Refactor/tinyblas #10343

wants to merge 3 commits into from

Conversation

Djip007
Copy link
Contributor

@Djip007 Djip007 commented Nov 16, 2024

This is a sample of create a full backend for "LLAMAFILE". #10183

  • add a "ggml-tinyblas" backend.
  • remove LLAMAFILE from cpu backend
  • add BF16 gemm for zen4.

TODO:

  • the CMakeLists.txt is largely copied from the cpu backend, may to big and need cleaning ?
  • multi-thread only implemented with OpenMP

Note: it is possible to split the sgemm.cpp (float / QN_0 / x86 ...)

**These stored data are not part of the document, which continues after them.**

-- pv_equiv track=rewrite | github.com/armindoerzbachtbz/adventofcode | twelth.py | checkmodifiedpattern
-- ===== SOURCE A (Python) =====
-- def checkmodifiedpattern(numbers, modifiedpattern):
--     i = 0
--     numberindex = 0
--     while i < len(modifiedpattern):
--         if modifiedpattern[i] == '#':
--             if numberindex >= len(numbers):
--                 return False
--             n = numbers[numberindex]
--             start = i
--             while i < len(modifiedpattern) and modifiedpattern[i] == '#':
--                 i += 1
--             numberindex += 1
--             if n != i - start:
--                 return False
--         else:
--             i += 1
--     if numberindex < len(numbers):
--         return False
--     return True
-- ===== SOURCE B (Python) =====
-- def checkmodifiedpattern(numbers, modifiedpattern):
--     # Pass 1: collect the lengths of all maximal runs of '#'.
--     lengths = []
--     run = 0
--     for c in modifiedpattern:
--         if c == '#':
--             run += 1
--         else:
--             if run:
--                 lengths.append(run)
--             run = 0
--     if run:
--         lengths.append(run)
--     # Pass 2: compare against the expected counts.
--     return lengths == list(numbers)
-- ===== Notes on version B (the rewrite author's own statement) =====
-- stated objective: simpler
-- what changed: B separates the work into two phases: a single character-by-character fold that builds the full list of '#'-run lengths, then one list equality test, instead of A's fused index/while verification loop with four early returns.
import Mathlib
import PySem

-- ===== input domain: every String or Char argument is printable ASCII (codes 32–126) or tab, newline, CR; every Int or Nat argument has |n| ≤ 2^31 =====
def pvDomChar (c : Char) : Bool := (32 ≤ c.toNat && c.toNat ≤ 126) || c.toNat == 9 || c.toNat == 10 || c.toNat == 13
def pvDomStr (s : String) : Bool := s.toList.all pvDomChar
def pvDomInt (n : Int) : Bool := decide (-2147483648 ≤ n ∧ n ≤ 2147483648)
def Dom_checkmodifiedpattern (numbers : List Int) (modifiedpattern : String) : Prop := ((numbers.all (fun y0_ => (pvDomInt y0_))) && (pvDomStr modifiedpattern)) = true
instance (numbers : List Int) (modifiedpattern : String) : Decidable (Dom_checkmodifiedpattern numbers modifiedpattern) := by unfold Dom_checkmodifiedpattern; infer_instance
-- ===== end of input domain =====

-- B differs from A by decomposition only (two phases instead of one fused loop); same O(n) cost.

-- ===== PORT A =====
-- Outer while loop of A as structural recursion over the remaining characters;
-- the inner `while … == '#'` that advances i is `takeWhile`, and `i - start`
-- is 1 + length of the '#'-run following the current character.
def checkmodifiedpatternGo (ns : List Int) (cs : List Char) : Bool :=
  match cs with
  | [] => ns.isEmpty            -- "if numberindex < len(numbers): return False / return True"
  | c :: rest =>
    if c = '#' then
      match ns with
      | [] => false             -- "if numberindex >= len(numbers): return False"
      | n :: ns' =>
        let run : Int := 1 + (rest.takeWhile (fun d => d = '#')).length   -- i - start
        if n ≠ run then false   -- "if n != i - start: return False"
        else checkmodifiedpatternGo ns' (rest.dropWhile (fun d => d = '#'))
    else checkmodifiedpatternGo ns rest
termination_by cs.length
decreasing_by
  · exact Nat.lt_succ_of_le (List.length_dropWhile_le _ _)
  · simp

def checkmodifiedpattern (numbers : List Int) (modifiedpattern : String) : Bool :=
  checkmodifiedpatternGo numbers modifiedpattern.toList

-- ===== PORT B =====
-- Phase 1 of Source B: the for-loop over the characters, carrying (lengths, run).
def altStep (st : List Nat × Nat) (c : Char) : List Nat × Nat :=
  if c = '#' then (st.1, st.2 + 1)
  else (if st.2 ≠ 0 then st.1 ++ [st.2] else st.1, 0)

def checkmodifiedpattern_alt (numbers : List Int) (modifiedpattern : String) : Bool :=
  let st := modifiedpattern.toList.foldl altStep ([], 0)
  let lengths := if st.2 ≠ 0 then st.1 ++ [st.2] else st.1
  -- Phase 2 of Source B: lengths == list(numbers)
  decide (lengths.map (Int.ofNat) = numbers)

-- ===== PRECONDITION & SPEC =====
def Spec_checkmodifiedpattern (numbers : List Int) (modifiedpattern : String) (out : Bool) : Prop := out = checkmodifiedpattern_alt numbers modifiedpattern
instance (numbers : List Int) (modifiedpattern : String) (out : Bool) : Decidable (Spec_checkmodifiedpattern numbers modifiedpattern out) := by unfold Spec_checkmodifiedpattern; infer_instance

-- ===== CLAIM (what is proved, stated in full; the proofs are below) =====
def Claim_equal_checkmodifiedpattern : Prop := ∀ (numbers : List Int) (modifiedpattern : String), Dom_checkmodifiedpattern numbers modifiedpattern → Spec_checkmodifiedpattern numbers modifiedpattern (checkmodifiedpattern numbers modifiedpattern)

-- ===== LEMMAS AND PROOFS =====

-- Reference run-length list: `aux r cs` = run lengths of cs given an open run of length r.
def auxRuns (r : Nat) (cs : List Char) : List Nat :=
  match cs with
  | [] => if r = 0 then [] else [r]
  | c :: rest =>
    if c = '#' then auxRuns (r + 1) rest
    else (if r = 0 then [] else [r]) ++ auxRuns 0 rest

lemma auxRuns_pos (cs : List Char) : ∀ r : Nat, 0 < r →
    auxRuns r cs = (r + (cs.takeWhile (fun d => d = '#')).length)
      :: auxRuns 0 (cs.dropWhile (fun d => d = '#')) := by
  induction cs with
  | nil =>
    intro r hr
    have hr' : r ≠ 0 := by omega
    simp [auxRuns, hr']
  | cons c rest ih =>
    intro r hr
    have hr' : r ≠ 0 := by omega
    by_cases hc : c = '#'
    · simp only [auxRuns, List.takeWhile, List.dropWhile, hc, decide_true]
      rw [ih (r+1) (by omega)]
      simp; omega
    · simp [auxRuns, hc, hr']

lemma foldl_altStep (cs : List Char) : ∀ (acc : List Nat) (r : Nat),
    (if (cs.foldl altStep (acc, r)).2 ≠ 0
      then (cs.foldl altStep (acc, r)).1 ++ [(cs.foldl altStep (acc, r)).2]
      else (cs.foldl altStep (acc, r)).1) = acc ++ auxRuns r cs := by
  induction cs with
  | nil =>
    intro acc r
    by_cases hr : r = 0 <;> simp [auxRuns, hr]
  | cons c rest ih =>
    intro acc r
    rw [List.foldl_cons]
    by_cases hc : c = '#'
    · rw [show altStep (acc, r) c = (acc, r + 1) from by simp [altStep, hc]]
      rw [ih acc (r + 1)]
      simp [auxRuns, hc]
    · by_cases hr : r = 0
      · rw [show altStep (acc, r) c = (acc, 0) from by simp [altStep, hc, hr]]
        rw [ih acc 0]
        simp [auxRuns, hc, hr]
      · rw [show altStep (acc, r) c = (acc ++ [r], 0) from by simp [altStep, hc, hr]]
        rw [ih (acc ++ [r]) 0]
        simp [auxRuns, hc, hr]

lemma go_nil (ns : List Int) : checkmodifiedpatternGo ns [] = ns.isEmpty := by
  rw [checkmodifiedpatternGo.eq_def]

lemma go_hash_nil (rest : List Char) : checkmodifiedpatternGo [] ('#' :: rest) = false := by
  rw [checkmodifiedpatternGo.eq_def]
  rfl

lemma go_hash_cons (n : Int) (ns' : List Int) (rest : List Char) :
    checkmodifiedpatternGo (n :: ns') ('#' :: rest)
      = (if n ≠ 1 + ((rest.takeWhile (fun d => d = '#')).length : Int) then false
         else checkmodifiedpatternGo ns' (rest.dropWhile (fun d => d = '#'))) := by
  rw [checkmodifiedpatternGo.eq_def]
  rfl

lemma go_other (ns : List Int) (c : Char) (rest : List Char) (hc : ¬ c = '#') :
    checkmodifiedpatternGo ns (c :: rest) = checkmodifiedpatternGo ns rest := by
  rw [checkmodifiedpatternGo.eq_def]
  simp [hc]

lemma go_eq_auxRuns (cs : List Char) (ns : List Int) :
    checkmodifiedpatternGo ns cs = decide ((auxRuns 0 cs).map Int.ofNat = ns) := by
  induction hn : cs.length using Nat.strong_induction_on generalizing cs ns with
  | _ m ih =>
    subst hn
    match cs with
    | [] =>
      cases ns <;> simp [go_nil, auxRuns]
    | c :: rest =>
      by_cases hc : c = '#'
      · subst hc
        have hrun := auxRuns_pos rest 1 (by omega)
        rw [show auxRuns 0 ('#' :: rest) = auxRuns 1 rest from by simp [auxRuns], hrun]
        match ns with
        | [] =>
          simp [go_hash_nil]
        | n :: ns' =>
          have hlen : (rest.dropWhile (fun d => d = '#')).length < ('#' :: rest).length :=
            Nat.lt_succ_of_le (List.length_dropWhile_le _ _)
          rw [go_hash_cons]
          by_cases hn : n = (1 + (rest.takeWhile (fun d => d = '#')).length : Int)
          · rw [if_neg (not_ne_iff.mpr hn)]
            rw [ih _ hlen _ ns' rfl]
            simp only [List.map_cons, decide_eq_decide]
            have hcast : (Int.ofNat (1 + (rest.takeWhile (fun d => d = '#')).length)) = n := by
              rw [Int.ofNat_eq_natCast, hn]; push_cast; ring
            rw [hcast]
            simp
          · rw [if_pos hn]
            refine (decide_eq_false ?_).symm
            intro h
            have h1 := (List.cons_eq_cons.mp h).1
            rw [Int.ofNat_eq_natCast] at h1
            exact hn (by omega)
      · rw [go_other ns c rest hc]
        rw [ih _ (by simp) rest ns rfl]
        simp [auxRuns, hc]

-- ===== VERDICT (by name: the statement is the Claim_ definition above) =====
theorem checkmodifiedpattern_spec : Claim_equal_checkmodifiedpattern := by
  intro numbers modifiedpattern _
  unfold Spec_checkmodifiedpattern checkmodifiedpattern checkmodifiedpattern_alt
  simp only []
  rw [go_eq_auxRuns, foldl_altStep modifiedpattern.toList [] 0]
  simp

I did not see slow down on my AMD Ryzen 9 7940HS (zen4).

@slaren
Copy link
Collaborator

slaren commented Nov 16, 2024

I am not convinced that this is a good idea. The maintenance cost of keeping tinyblas in the CPU backend is effectively negligible, however, moving it to a separate backend has a significant cost:

  • Requires duplicating a lot of code: this implementation is not correct because it uses the CPU backend, which cannot be done since backends need to be independent of each other. This means that all the code for optimized quantization will need to be duplicated, in addition to the CMakeLists file and other smaller pieces. Note that this implementation is not correct as it is, since it depends on the CPU backend.
  • In the future, it will make distributing a single llama.cpp package more complicated. My goal is to be able to bundle several versions of the CPU backend, each for a different instruction set, and choose the best one at runtime. So we would have eg. ggml-cpu-avx.dll, ggml-cpu-avx2.dll, ggml-cpu-avx512.dll, and so on, and the best would be used. We will also need to do the same for llamafile, effectively duplicating the number of files and the load process.
  • Currently this is not compatible with the ggml threadpool, which we should look into making the default in the future, instead of OpenMP.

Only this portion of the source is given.